On August 7, 2012, in Yudell v. Gilbert, [
available here], the Appellate Division, First Department
adopted a test first articulated by the Delaware Supreme Court in
assessing whether a claim is direct or derivative in nature. The
key distinctions hinge on who really suffers the harm of alleged
wrongdoing and to whom the recovery will go. Prior to this
decision, New York lacked a precise approach for determining the
difference, rather focusing its analysis on a case-by-case basis
depending on the nature of the allegations.
The Yudell case involved a dispute among the
stakeholders of Baldwin Harbor Associates ("BHA"), a
joint venture established to construct and manage a Long Island
shopping center. At the time of the lawsuit, the Yudell Family
Trust, the Psaty Family Trust, and the Weiser Family Trust each
owned a third of BHA. In 2008, plaintiffs initiated this action
alleging that Jerrold Gilbert, the managing agent for the shopping
center and a trustee for the Psaty Family, had for years failed to
collect rent timely and to properly maintain the shopping center,
thereby breaching the joint venture agreement and the management
agreement.

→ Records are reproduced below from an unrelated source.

-- pv_equiv track=rewrite | github.com/vibeforge1111/vibeship-spark-intelligence | lib/validation_loop.py | _prompt_polarity
-- ===== SOURCE A (Python) =====
-- from typing import Any, Dict, List, Optional, Tuple
--
-- POS_TRIGGERS = {
--     "prefer", "like", "love", "want", "need", "please", "use", "using", "require",
--     "should", "must", "explain", "examples", "example", "brief", "short", "detailed",
--     "step", "steps", "walk", "show",
--     # Implicit validation words (added 2026-02-21 pipeline audit)
--     "good", "great", "perfect", "works", "better", "best", "correct", "right",
--     "always", "keep", "continue", "thanks", "exactly", "yes",
-- }
--
-- NEG_TRIGGERS = {
--     "no", "not", "never", "avoid", "dont", "stop", "without", "hate", "dislike",
--     # Implicit contradiction words (added 2026-02-21 pipeline audit)
--     "wrong", "bad", "broken", "fix", "change", "instead", "rather", "redo", "failed",
-- }
--
-- def _prompt_polarity(tokens: List[str], keyword_positions: List[int]) -> Optional[str]:
--     if not keyword_positions:
--         return None
--     has_pos = False
--     has_neg = False
--     for idx in keyword_positions:
--         start = max(0, idx - 3)
--         end = min(len(tokens), idx + 4)
--         window = tokens[start:end]
--         if any(w in NEG_TRIGGERS for w in window):
--             has_neg = True
--         if any(w in POS_TRIGGERS for w in window):
--             has_pos = True
--
--     if has_neg and not has_pos:
--         return "neg"
--     if has_pos and not has_neg:
--         return "pos"
--     if has_neg and has_pos:
--         return "neg"
--     return None
-- ===== SOURCE B (Python) =====
-- POS_TRIGGERS = {
--     "prefer", "like", "love", "want", "need", "please", "use", "using", "require",
--     "should", "must", "explain", "examples", "example", "brief", "short", "detailed",
--     "step", "steps", "walk", "show",
--     "good", "great", "perfect", "works", "better", "best", "correct", "right",
--     "always", "keep", "continue", "thanks", "exactly", "yes",
-- }
--
-- NEG_TRIGGERS = {
--     "no", "not", "never", "avoid", "dont", "stop", "without", "hate", "dislike",
--     "wrong", "bad", "broken", "fix", "change", "instead", "rather", "redo", "failed",
-- }
--
--
-- def _prompt_polarity(tokens, keyword_positions):
--     if not keyword_positions:
--         return None
--     n = len(tokens)
--     all_idx = range(n)
--     covered = set()
--     for idx in keyword_positions:
--         # slicing a range yields exactly the indices tokens[start:end] covers
--         covered.update(all_idx[max(0, idx - 3):min(n, idx + 4)])
--     has_neg = any(tokens[i] in NEG_TRIGGERS for i in covered)
--     has_pos = any(tokens[i] in POS_TRIGGERS for i in covered)
--     return "neg" if has_neg else ("pos" if has_pos else None)
-- ===== Notes on version B (the rewrite author's own statement) =====
-- stated objective: alternative
-- what changed: Replaces repeated overlapping per-position window scans with flag-merging and a four-branch if-chain by first unioning all covered token indices into one deduplicated set and then doing a single membership pass over that set, so each covered token is trigger-tested at most once.
import Mathlib
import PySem

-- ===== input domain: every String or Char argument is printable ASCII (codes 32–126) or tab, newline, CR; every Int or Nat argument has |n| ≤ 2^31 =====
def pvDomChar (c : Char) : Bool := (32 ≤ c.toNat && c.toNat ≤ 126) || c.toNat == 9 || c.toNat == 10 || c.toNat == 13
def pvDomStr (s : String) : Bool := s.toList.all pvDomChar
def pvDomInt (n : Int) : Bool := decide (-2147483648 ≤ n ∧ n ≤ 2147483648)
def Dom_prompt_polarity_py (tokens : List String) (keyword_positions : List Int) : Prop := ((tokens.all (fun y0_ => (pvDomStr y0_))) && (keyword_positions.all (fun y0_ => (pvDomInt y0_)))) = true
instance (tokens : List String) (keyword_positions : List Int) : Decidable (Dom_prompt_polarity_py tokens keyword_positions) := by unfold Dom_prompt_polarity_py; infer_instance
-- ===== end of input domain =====

-- B replaces A's repeated per-position window scans (flags + four-branch if-chain) by a union of
-- covered indices followed by a single membership pass (alternative decomposition: each covered token is trigger-tested at most once).


-- ===== PORT A =====
-- module constants POS_TRIGGERS / NEG_TRIGGERS (shared by both ports, as in the Python module)
def posTriggers : List String :=
  ["prefer", "like", "love", "want", "need", "please", "use", "using", "require",
   "should", "must", "explain", "examples", "example", "brief", "short", "detailed",
   "step", "steps", "walk", "show",
   "good", "great", "perfect", "works", "better", "best", "correct", "right",
   "always", "keep", "continue", "thanks", "exactly", "yes"]

def negTriggers : List String :=
  ["no", "not", "never", "avoid", "dont", "stop", "without", "hate", "dislike",
   "wrong", "bad", "broken", "fix", "change", "instead", "rather", "redo", "failed"]

def prompt_polarity_py (tokens : List String) (keyword_positions : List Int) : Option String :=
  if keyword_positions = [] then none
  else
    let st :=
      keyword_positions.foldl (fun (acc : Bool × Bool) idx =>
        let start := max 0 (idx - 3)
        let stop := min (tokens.length : Int) (idx + 4)
        let window := PySem.List.slice tokens (some start) (some stop)
        let has_neg := if window.any (fun w => negTriggers.contains w) then true else acc.2
        let has_pos := if window.any (fun w => posTriggers.contains w) then true else acc.1
        (has_pos, has_neg)) (false, false)
    if st.2 && !st.1 then some "neg"
    else if st.1 && !st.2 then some "pos"
    else if st.2 && st.1 then some "neg"
    else none

-- ===== PORT B =====
def prompt_polarity_py_alt (tokens : List String) (keyword_positions : List Int) : Option String :=
  if keyword_positions = [] then none
  else
    let n : Int := (tokens.length : Int)
    let allIdx := PySem.List.pyRange 0 n 1
    let covered : PySem.Set Int :=
      keyword_positions.foldl (fun s idx =>
        PySem.Set.update s (PySem.List.slice allIdx (some (max 0 (idx - 3))) (some (min n (idx + 4))))) []
    -- tokens[i] for i ∈ covered always succeeds (indices come from range(n)); pyGetD is exact there
    let has_neg := covered.any (fun i => negTriggers.contains (PySem.List.pyGetD tokens i ""))
    let has_pos := covered.any (fun i => posTriggers.contains (PySem.List.pyGetD tokens i ""))
    if has_neg then some "neg" else if has_pos then some "pos" else none

-- ===== PRECONDITION & SPEC =====
def Spec_prompt_polarity_py (tokens : List String) (keyword_positions : List Int) (out : Option String) : Prop := out = prompt_polarity_py_alt tokens keyword_positions
instance (tokens : List String) (keyword_positions : List Int) (out : Option String) : Decidable (Spec_prompt_polarity_py tokens keyword_positions out) := by unfold Spec_prompt_polarity_py; infer_instance

-- ===== CLAIM (what is proved, stated in full; the proofs are below) =====
def Claim_equal_prompt_polarity_py : Prop := ∀ (tokens : List String) (keyword_positions : List Int), Dom_prompt_polarity_py tokens keyword_positions → Spec_prompt_polarity_py tokens keyword_positions (prompt_polarity_py tokens keyword_positions)

-- ===== LEMMAS AND PROOFS =====

-- slice commutes with map (slice is clamped drop/take)
theorem slice_map {α β : Type} (f : α → β) (xs : List α) (a b : Option Int) :
    PySem.List.slice (xs.map f) a b = (PySem.List.slice xs a b).map f := by
  cases a <;> cases b <;>
    simp [PySem.List.slice, PySem.List.clampIdx, List.map_drop, List.map_take]

-- A's fold computes the 'or' of per-window hits
theorem foldA_char (tokens : List String) (kps : List Int) (hp hn : Bool) :
    kps.foldl (fun (acc : Bool × Bool) idx =>
        let start := max 0 (idx - 3)
        let stop := min (tokens.length : Int) (idx + 4)
        let window := PySem.List.slice tokens (some start) (some stop)
        let has_neg := if window.any (fun w => negTriggers.contains w) then true else acc.2
        let has_pos := if window.any (fun w => posTriggers.contains w) then true else acc.1
        (has_pos, has_neg)) (hp, hn)
      = (hp || kps.any (fun idx =>
            (PySem.List.slice tokens (some (max 0 (idx - 3))) (some (min (tokens.length : Int) (idx + 4)))).any
              (fun w => posTriggers.contains w)),
         hn || kps.any (fun idx =>
            (PySem.List.slice tokens (some (max 0 (idx - 3))) (some (min (tokens.length : Int) (idx + 4)))).any
              (fun w => negTriggers.contains w))) := by
  induction kps generalizing hp hn with
  | nil => simp
  | cons x xs ih =>
    simp only [List.foldl_cons, List.any_cons]
    rw [ih]
    cases hN : (PySem.List.slice tokens (some (max 0 (x - 3))) (some (min (tokens.length : Int) (x + 4)))).any (fun w => negTriggers.contains w) <;>
      cases hP : (PySem.List.slice tokens (some (max 0 (x - 3))) (some (min (tokens.length : Int) (x + 4)))).any (fun w => posTriggers.contains w) <;>
      simp only [hN, hP, Bool.false_eq_true, if_false, if_true, Bool.true_or,
        Bool.or_true, Bool.false_or]

-- membership in B's accumulated covered set
theorem mem_coveredFold (win : Int → List Int) (kps : List Int) (s : PySem.Set Int) (x : Int) :
    x ∈ kps.foldl (fun s idx => PySem.Set.update s (win idx)) s ↔
      x ∈ s ∨ ∃ idx ∈ kps, x ∈ win idx := by
  induction kps generalizing s with
  | nil => simp
  | cons y ys ih =>
    simp only [List.foldl_cons, ih, PySem.Set.mem_update, List.mem_cons]
    constructor
    · rintro ((h | h) | ⟨i, hi, hx⟩)
      · exact Or.inl h
      · exact Or.inr ⟨y, Or.inl rfl, h⟩
      · exact Or.inr ⟨i, Or.inr hi, hx⟩
    · rintro (h | ⟨i, (rfl | hi), hx⟩)
      · exact Or.inl (Or.inl h)
      · exact Or.inl (Or.inr hx)
      · exact Or.inr ⟨i, hi, hx⟩

-- any over B's covered set = any over per-position index windows
theorem any_covered (win : Int → List Int) (kps : List Int) (q : Int → Bool) :
    (kps.foldl (fun s idx => PySem.Set.update s (win idx)) ([] : PySem.Set Int)).any q
      = kps.any (fun idx => (win idx).any q) := by
  rw [Bool.eq_iff_iff]
  simp only [List.any_eq_true, mem_coveredFold]
  constructor
  · rintro ⟨x, (h | ⟨i, hi, hx⟩), hq⟩
    · simp at h
    · exact ⟨i, hi, x, hx, hq⟩
  · rintro ⟨i, hi, x, hx, hq⟩
    exact ⟨x, Or.inr ⟨i, hi, hx⟩, hq⟩

-- tokens are the index window mapped through pyGetD
theorem window_eq_map (tokens : List String) (a b : Int) :
    PySem.List.slice tokens (some a) (some b)
      = (PySem.List.slice (PySem.List.pyRange 0 (tokens.length : Int) 1) (some a) (some b)).map
          (fun i => PySem.List.pyGetD tokens i "") := by
  conv_lhs => rw [← PySem.List.map_pyGetD_pyRange_zero' tokens ""]
  rw [slice_map]

-- ===== VERDICT (by name: the statement is the Claim_ definition above) =====
theorem prompt_polarity_py_spec : Claim_equal_prompt_polarity_py := by
  intro tokens kps _
  unfold Spec_prompt_polarity_py prompt_polarity_py prompt_polarity_py_alt
  by_cases hk : kps = []
  · simp [hk]
  · simp only [hk, reduceIte]
    rw [foldA_char]
    rw [any_covered (fun idx => PySem.List.slice (PySem.List.pyRange 0 (tokens.length : Int) 1)
          (some (max 0 (idx - 3))) (some (min (tokens.length : Int) (idx + 4)))) kps,
        any_covered (fun idx => PySem.List.slice (PySem.List.pyRange 0 (tokens.length : Int) 1)
          (some (max 0 (idx - 3))) (some (min (tokens.length : Int) (idx + 4)))) kps]
    simp only [Bool.false_or]
    have hrewrite : ∀ (trig : List String),
        (kps.any (fun idx =>
          (PySem.List.slice (PySem.List.pyRange 0 (tokens.length : Int) 1)
            (some (max 0 (idx - 3))) (some (min (tokens.length : Int) (idx + 4)))).any
              (fun i => trig.contains (PySem.List.pyGetD tokens i ""))))
        = (kps.any (fun idx =>
          (PySem.List.slice tokens (some (max 0 (idx - 3))) (some (min (tokens.length : Int) (idx + 4)))).any
              (fun w => trig.contains w))) := by
      intro trig
      congr 1
      funext idx
      rw [window_eq_map, List.any_map]
      rfl
    rw [hrewrite, hrewrite]
    set N := kps.any (fun idx =>
      (PySem.List.slice tokens (some (max 0 (idx - 3))) (some (min (tokens.length : Int) (idx + 4)))).any
        (fun w => negTriggers.contains w)) with hN
    set P := kps.any (fun idx =>
      (PySem.List.slice tokens (some (max 0 (idx - 3))) (some (min (tokens.length : Int) (idx + 4)))).any
        (fun w => posTriggers.contains w)) with hP
    cases N <;> cases P <;> simp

Plaintiffs further alleged that the other members of the
joint venture breached their fiduciary duty through "their de
facto alliance with Gilbert in support of [Gilbert's] exclusive
management and control of virtually every BHA transaction during
the past 17 years, and Gilbert's opposition to the exercise of
the partnership rights of the Yudell Trust." The suit
purported to bring claims both directly and derivatively.
In May 2010, on a motion to dismiss for failure to make a demand
or plead futility with requisite particularity, the court held that
all of the claims were derivative in nature and therefore granted
defendants' motion on all counts, including breach of fiduciary
duty. On appeal, plaintiffs maintained that the motion court erred
because the cause of action for breach of fiduciary duty by members
of the joint venture was a direct claim not subject to a demand
requirement.
The Appellate Division disagreed. In adopting a bright line test
first articulated by the Delaware Supreme Court in Tooley v.

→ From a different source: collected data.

-- pv_equiv track=rewrite | github.com/eolo999/python-qrcode | qrcode.py | _split_alphanumeric_input
-- ===== SOURCE A (Python) =====
-- def _split_alphanumeric_input(input):
--     splitted_data = []
--     tmp_list = []
--     for i in range(1, len(input) + 1):
--         if (i % 2) == 0:
--             tmp_list.append(input[i-1])
--             splitted_data.append(tmp_list)
--             tmp_list = []
--         else:
--             tmp_list.append(input[i-1])
--     if tmp_list:
--         splitted_data.append(tmp_list)
--     return splitted_data
-- ===== SOURCE B (Python) =====
-- def _split_alphanumeric_input(input):
--     # Strided pass: take a slice of two at a time; no parity toggle, no tmp buffer.
--     result = []
--     i = 0
--     n = len(input)
--     while i < n:
--         result.append(list(input[i:i+2]))
--         i += 2
--     return result
-- ===== Notes on version B (the rewrite author's own statement) =====
-- stated objective: simpler
-- what changed: Replaces the parity-toggle accumulation loop (modulo branch plus a tmp buffer flushed on even indices, with a trailing flush) by a single strided pass that slices two elements at a time.
import Mathlib
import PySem

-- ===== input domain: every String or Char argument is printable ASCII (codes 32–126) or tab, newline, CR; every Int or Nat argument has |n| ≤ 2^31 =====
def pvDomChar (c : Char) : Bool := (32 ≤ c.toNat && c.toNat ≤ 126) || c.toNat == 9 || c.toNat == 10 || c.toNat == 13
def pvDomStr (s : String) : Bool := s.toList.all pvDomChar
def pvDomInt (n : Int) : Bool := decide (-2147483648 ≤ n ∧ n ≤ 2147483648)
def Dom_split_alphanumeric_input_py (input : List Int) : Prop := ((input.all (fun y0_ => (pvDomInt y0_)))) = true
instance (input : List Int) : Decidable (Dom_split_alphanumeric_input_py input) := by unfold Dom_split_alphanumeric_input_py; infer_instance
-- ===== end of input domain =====

-- B replaces A's parity-toggle loop (tmp buffer flushed on even indices, trailing flush)
-- by a strided while-loop slicing two elements at a time; objective: simpler.


-- ===== PORT A =====
-- one iteration of A's for-loop body (i is the 1-based Python loop index)
def aStep (input : List Int) (st : List (List Int) × List Int) (i : Int) :
    List (List Int) × List Int :=
  if PySem.Int.mod i 2 == 0 then
    (st.1 ++ [st.2 ++ [PySem.List.pyGetD input (i - 1) 0]], [])
  else
    (st.1, st.2 ++ [PySem.List.pyGetD input (i - 1) 0])

def split_alphanumeric_input_py (input : List Int) : List (List Int) :=
  let st := (PySem.List.pyRange 1 ((input.length : Int) + 1) 1).foldl (aStep input) ([], [])
  if st.2 = [] then st.1 else st.1 ++ [st.2]

-- ===== PORT B =====
-- B's while-loop: append list(input[i:i+2]) and advance i by 2
def altLoop (input : List Int) (n : Int) (i : Int) (result : List (List Int)) :
    List (List Int) :=
  if _h : i < n then
    altLoop input n (i + 2) (result ++ [PySem.List.slice input (some i) (some (i + 2))])
  else
    result
termination_by (n - i).toNat
decreasing_by omega

def split_alphanumeric_input_py_alt (input : List Int) : List (List Int) :=
  altLoop input (input.length : Int) 0 []

-- ===== PRECONDITION & SPEC =====
def Spec_split_alphanumeric_input_py (input : List Int) (out : List (List Int)) : Prop := out = split_alphanumeric_input_py_alt input
instance (input : List Int) (out : List (List Int)) : Decidable (Spec_split_alphanumeric_input_py input out) := by unfold Spec_split_alphanumeric_input_py; infer_instance

-- ===== CLAIM (what is proved, stated in full; the proofs are below) =====
def Claim_equal_split_alphanumeric_input_py : Prop := ∀ (input : List Int), Dom_split_alphanumeric_input_py input → Spec_split_alphanumeric_input_py input (split_alphanumeric_input_py input)

-- ===== LEMMAS AND PROOFS =====

-- canonical pairs-of-two chunking, the common reference point of both ports
def chunk2 : List Int → List (List Int)
  | [] => []
  | [a] => [[a]]
  | a :: b :: r => [a, b] :: chunk2 r

theorem mod_succ_even (s : ℕ) (h : s % 2 = 0) : PySem.Int.mod ((s : Int) + 1) 2 = 1 := by
  rw [PySem.Int.mod_eq_emod_of_pos (by omega : (0 : Int) < 2)]
  omega

theorem mod_succ_succ_even (s : ℕ) (h : s % 2 = 0) : PySem.Int.mod ((s : Int) + 2) 2 = 0 := by
  rw [PySem.Int.mod_eq_emod_of_pos (by omega : (0 : Int) < 2)]
  omega

theorem pyGetD_drop0 {input t : List Int} {s : ℕ} (h : input.drop s = t) :
    PySem.List.pyGetD input (s : Int) 0 = t.getD 0 0 := by
  rw [PySem.List.pyGetD_natCast]
  simp only [List.getD_eq_getElem?_getD]
  rw [show input[s]? = t[0]? from by rw [← h]; simp [List.getElem?_drop]]

theorem pyGetD_drop1 {input t : List Int} {s : ℕ} (h : input.drop s = t) :
    PySem.List.pyGetD input ((s : Int) + 1) 0 = t.getD 1 0 := by
  rw [show ((s : Int) + 1) = (((s + 1 : ℕ)) : Int) by push_cast; ring, PySem.List.pyGetD_natCast]
  simp only [List.getD_eq_getElem?_getD]
  rw [show input[s + 1]? = t[1]? from by rw [← h]; simp [List.getElem?_drop]]

theorem foldA : ∀ (t input : List Int) (s : ℕ) (acc : List (List Int)),
    input.drop s = t → s % 2 = 0 →
    (let st := (PySem.List.pyRange ((s : Int) + 1) ((s : Int) + t.length + 1) 1).foldl
        (aStep input) (acc, ([] : List Int));
      if st.2 = [] then st.1 else st.1 ++ [st.2]) = acc ++ chunk2 t
  | [], input, s, acc, h, hs => by
      rw [PySem.List.pyRange_one_eq_nil (by simp)]
      simp [chunk2]
  | [a], input, s, acc, h, hs => by
      have ha : PySem.List.pyGetD input (s : Int) 0 = a := by rw [pyGetD_drop0 h]; rfl
      rw [PySem.List.pyRange_one_cons (by simp)]
      rw [PySem.List.pyRange_one_eq_nil (by simp)]
      simp only [List.foldl_cons, List.foldl_nil, aStep, mod_succ_even s hs]
      have h1 : (s : Int) + 1 - 1 = (s : Int) := by ring
      simp [h1, ha, chunk2]
  | a :: b :: r, input, s, acc, h, hs => by
      have ha : PySem.List.pyGetD input (s : Int) 0 = a := by rw [pyGetD_drop0 h]; rfl
      have hb : PySem.List.pyGetD input ((s : Int) + 1) 0 = b := by rw [pyGetD_drop1 h]; rfl
      have hr : input.drop (s + 2) = r := by
        have := congrArg (List.drop 2) h
        simpa [List.drop_drop, Nat.add_comm] using this
      simp only [List.length_cons]
      rw [PySem.List.pyRange_one_cons (by omega)]
      rw [PySem.List.pyRange_one_cons (by omega)]
      simp only [List.foldl_cons]
      have e1 : aStep input (acc, []) ((s : Int) + 1) = (acc, [a]) := by
        simp only [aStep, mod_succ_even s hs]
        have h1 : (s : Int) + 1 - 1 = (s : Int) := by ring
        simp [h1, ha]
      have e2 : aStep input (acc, [a]) ((s : Int) + 1 + 1) = (acc ++ [[a, b]], []) := by
        simp only [aStep]
        rw [show (s : Int) + 1 + 1 = (s : Int) + 2 by ring]
        simp only [mod_succ_succ_even s hs]
        have h2 : (s : Int) + 2 - 1 = (s : Int) + 1 := by ring
        simp [h2, hb]
      rw [e1, e2]
      have ih := foldA r input (s + 2) (acc ++ [[a, b]]) hr (by omega)
      simp only [Nat.cast_add, Nat.cast_ofNat] at ih
      have hrange : PySem.List.pyRange ((s : Int) + 1 + 1 + 1)
            ((s : Int) + ((r.length : Int) + 1 + 1) + 1) 1
          = PySem.List.pyRange ((s : Int) + 2 + 1) ((s : Int) + 2 + (r.length : Int) + 1) 1 := by
        congr 1; ring
      rw [show ((r.length + 1 + 1 : ℕ) : Int) = ((r.length : Int) + 1 + 1) by push_cast; ring]
      rw [hrange]
      rw [ih]
      simp [chunk2]

theorem altB : ∀ (t input : List Int) (s : ℕ) (result : List (List Int)),
    input.drop s = t →
    altLoop input (input.length : Int) (s : Int) result = result ++ chunk2 t
  | [], input, s, result, h => by
      have hlen : input.length ≤ s := by
        have := congrArg List.length h
        simp [List.length_drop] at this
        omega
      rw [altLoop]
      simp [chunk2, show ¬ ((s : Int) < (input.length : Int)) by omega]
  | [a], input, s, result, h => by
      have hlen : input.length = s + 1 := by
        have := congrArg List.length h
        simp [List.length_drop] at this
        omega
      have hsl : PySem.List.slice input (some (s : Int)) (some ((s : Int) + 2)) = [a] := by
        rw [show ((s : Int) + 2) = ((s : Int) + ((2 : ℕ) : Int)) by push_cast; ring,
          PySem.List.slice_natCast_add, h]
        rfl
      rw [altLoop]
      simp only [show ((s : Int) < (input.length : Int)) by omega, dif_pos, hsl]
      rw [altLoop]
      simp [chunk2, show ¬ ((s : Int) + 2 < (input.length : Int)) by omega]
  | a :: b :: r, input, s, result, h => by
      have hlen : s + 2 ≤ input.length := by
        have := congrArg List.length h
        simp [List.length_drop] at this
        omega
      have hsl : PySem.List.slice input (some (s : Int)) (some ((s : Int) + 2)) = [a, b] := by
        rw [show ((s : Int) + 2) = ((s : Int) + ((2 : ℕ) : Int)) by push_cast; ring,
          PySem.List.slice_natCast_add, h]
        rfl
      have hr : input.drop (s + 2) = r := by
        have := congrArg (List.drop 2) h
        simpa [List.drop_drop, Nat.add_comm] using this
      rw [altLoop]
      simp only [show ((s : Int) < (input.length : Int)) by omega, dif_pos, hsl]
      have ih := altB r input (s + 2) (result ++ [[a, b]]) hr
      rw [show ((s : Int) + 2) = (((s + 2 : ℕ)) : Int) by push_cast; ring, ih]
      simp [chunk2]

-- ===== VERDICT (by name: the statement is the Claim_ definition above) =====
theorem split_alphanumeric_input_py_spec : Claim_equal_split_alphanumeric_input_py := by
  intro input _
  unfold Spec_split_alphanumeric_input_py split_alphanumeric_input_py split_alphanumeric_input_py_alt
  have hA := foldA input input 0 [] (by simp) (by simp)
  have hB := altB input input 0 [] (by simp)
  simp only [Nat.cast_zero, zero_add] at hA hB
  simp only [hB]
  simpa using hA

Donaldson, Lufkin & Jenrette, Inc., 845 A.2d 1031 (Del.
2004) [
available here], the New York court held that any claim of this
nature must undergo the following "common sense"

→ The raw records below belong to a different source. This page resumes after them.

theorem pvSwap_valid (n : Int) (score : List Int) (kn : Nat) (hv : pvValid n score)
    (hk : kn < score.length) : pvValid n (pvSwapA score (kn : Int)) := by
  refine ⟨by rw [pvSwap_length]; exact hv.1, ?_⟩
  intro x hx
  rcases pvMemGet _ x hx with ⟨i, hi, he⟩
  have hi' : i < score.length := by simpa [pvSwap_length] using hi
  rw [pvSwap_getElemBang score kn i hk hi'] at he
  rw [← he, pvGetBang score _ (pvT_lt hk hi')]
  exact hv.2 _ (List.getElem_mem (pvT_lt hk hi'))

theorem pvSwap_bound (n : Int) (score : List Int) (kn : Nat) (hk : kn < score.length) :
    pvBound n (pvSwapA score (kn : Int)) = pvBound n score := by
  unfold pvBound
  rw [pvSwap_sum score kn hk]

theorem pvAfold (n : Int) (score : List Int) (hv : pvValid n score) :
    ∀ (L : List Int), (∀ k ∈ L, 0 ≤ k ∧ k < (score.length : Int)) →
    ∀ (acc : List Int × Std.HashMap (List Int) Int), pvGoodA n acc.2 →
    ((L.foldl (fun (acc : List Int × Std.HashMap (List Int) Int) k =>
        (acc.1 ++ [(pvHAM n ((score.sum - n).toNat + 1) (pvSwapA score k) acc.2).1],
         (pvHAM n ((score.sum - n).toNat + 1) (pvSwapA score k) acc.2).2)) acc).1 =
      acc.1 ++ L.map (fun k => pvHA n ((score.sum - n).toNat + 1) (pvSwapA score k))) ∧
    pvGoodA n ((L.foldl (fun (acc : List Int × Std.HashMap (List Int) Int) k =>
        (acc.1 ++ [(pvHAM n ((score.sum - n).toNat + 1) (pvSwapA score k) acc.2).1],
         (pvHAM n ((score.sum - n).toNat + 1) (pvSwapA score k) acc.2).2)) acc).2) := by
  intro L
  induction L with
  | nil => intro _ acc hacc; exact ⟨by simp, hacc⟩
  | cons k L' ihL =>
    intro hmem acc hacc
    have hk := hmem k (List.mem_cons_self ..)
    have hkn : k = ((k.toNat : Nat) : Int) := by omega
    have hklt : k.toNat < score.length := by omega
    have hvsw : pvValid n (pvSwapA score k) := by
      rw [hkn]; exact pvSwap_valid n score k.toNat hv hklt
    have hbsw : pvBound n (pvSwapA score k) = pvBound n score := by
      rw [hkn]; exact pvSwap_bound n score k.toNat hklt
    have hok := pvHAM_ok n ((score.sum - n).toNat + 1) (pvSwapA score k) acc.2 hvsw
      (by rw [hbsw]; exact le_of_eq rfl) hacc
    have hval : (pvHAM n ((score.sum - n).toNat + 1) (pvSwapA score k) acc.2).1 =
        pvHA n ((score.sum - n).toNat + 1) (pvSwapA score k) := by
      rw [hok.1]
      unfold pvV
      rw [hbsw]
      rfl
    simp only [List.foldl_cons, List.map_cons]
    rcases ihL (fun q hq => hmem q (List.mem_cons_of_mem k hq))
      ((acc.1 ++ [(pvHAM n ((score.sum - n).toNat + 1) (pvSwapA score k) acc.2).1],
        (pvHAM n ((score.sum - n).toNat + 1) (pvSwapA score k) acc.2).2)) hok.2 with ⟨e1, e2⟩
    refine ⟨?_, e2⟩
    rw [e1, hval]
    simp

analysis: (1) whether a corporation or individual stockholder
suffered the alleged harm; and (2) who would receive the benefit of
a recovery. The court emphasized that "[a] plaintiff asserting
a derivative claim seeks to recover for injury to the business
entity, whereas, a plaintiff asserting a direct claim seeks redress
for injury to him or herself individually." Applying the
Tooley framework to the claims at issue in this case, the court
affirmed the lower court's dismissal, finding that the
allegations of mismanagement were harmful to the business entity
rather than individually.
By adopting the Tooley framework, claims that previously may
have been considered individual claims will now be subject to the
procedures and defenses of derivative litigation, including a prior
demand or demand futility requirement, the corporation's
ability to form a special committee to first investigate the
allegations, and possibly a more stringent business judgment
defense.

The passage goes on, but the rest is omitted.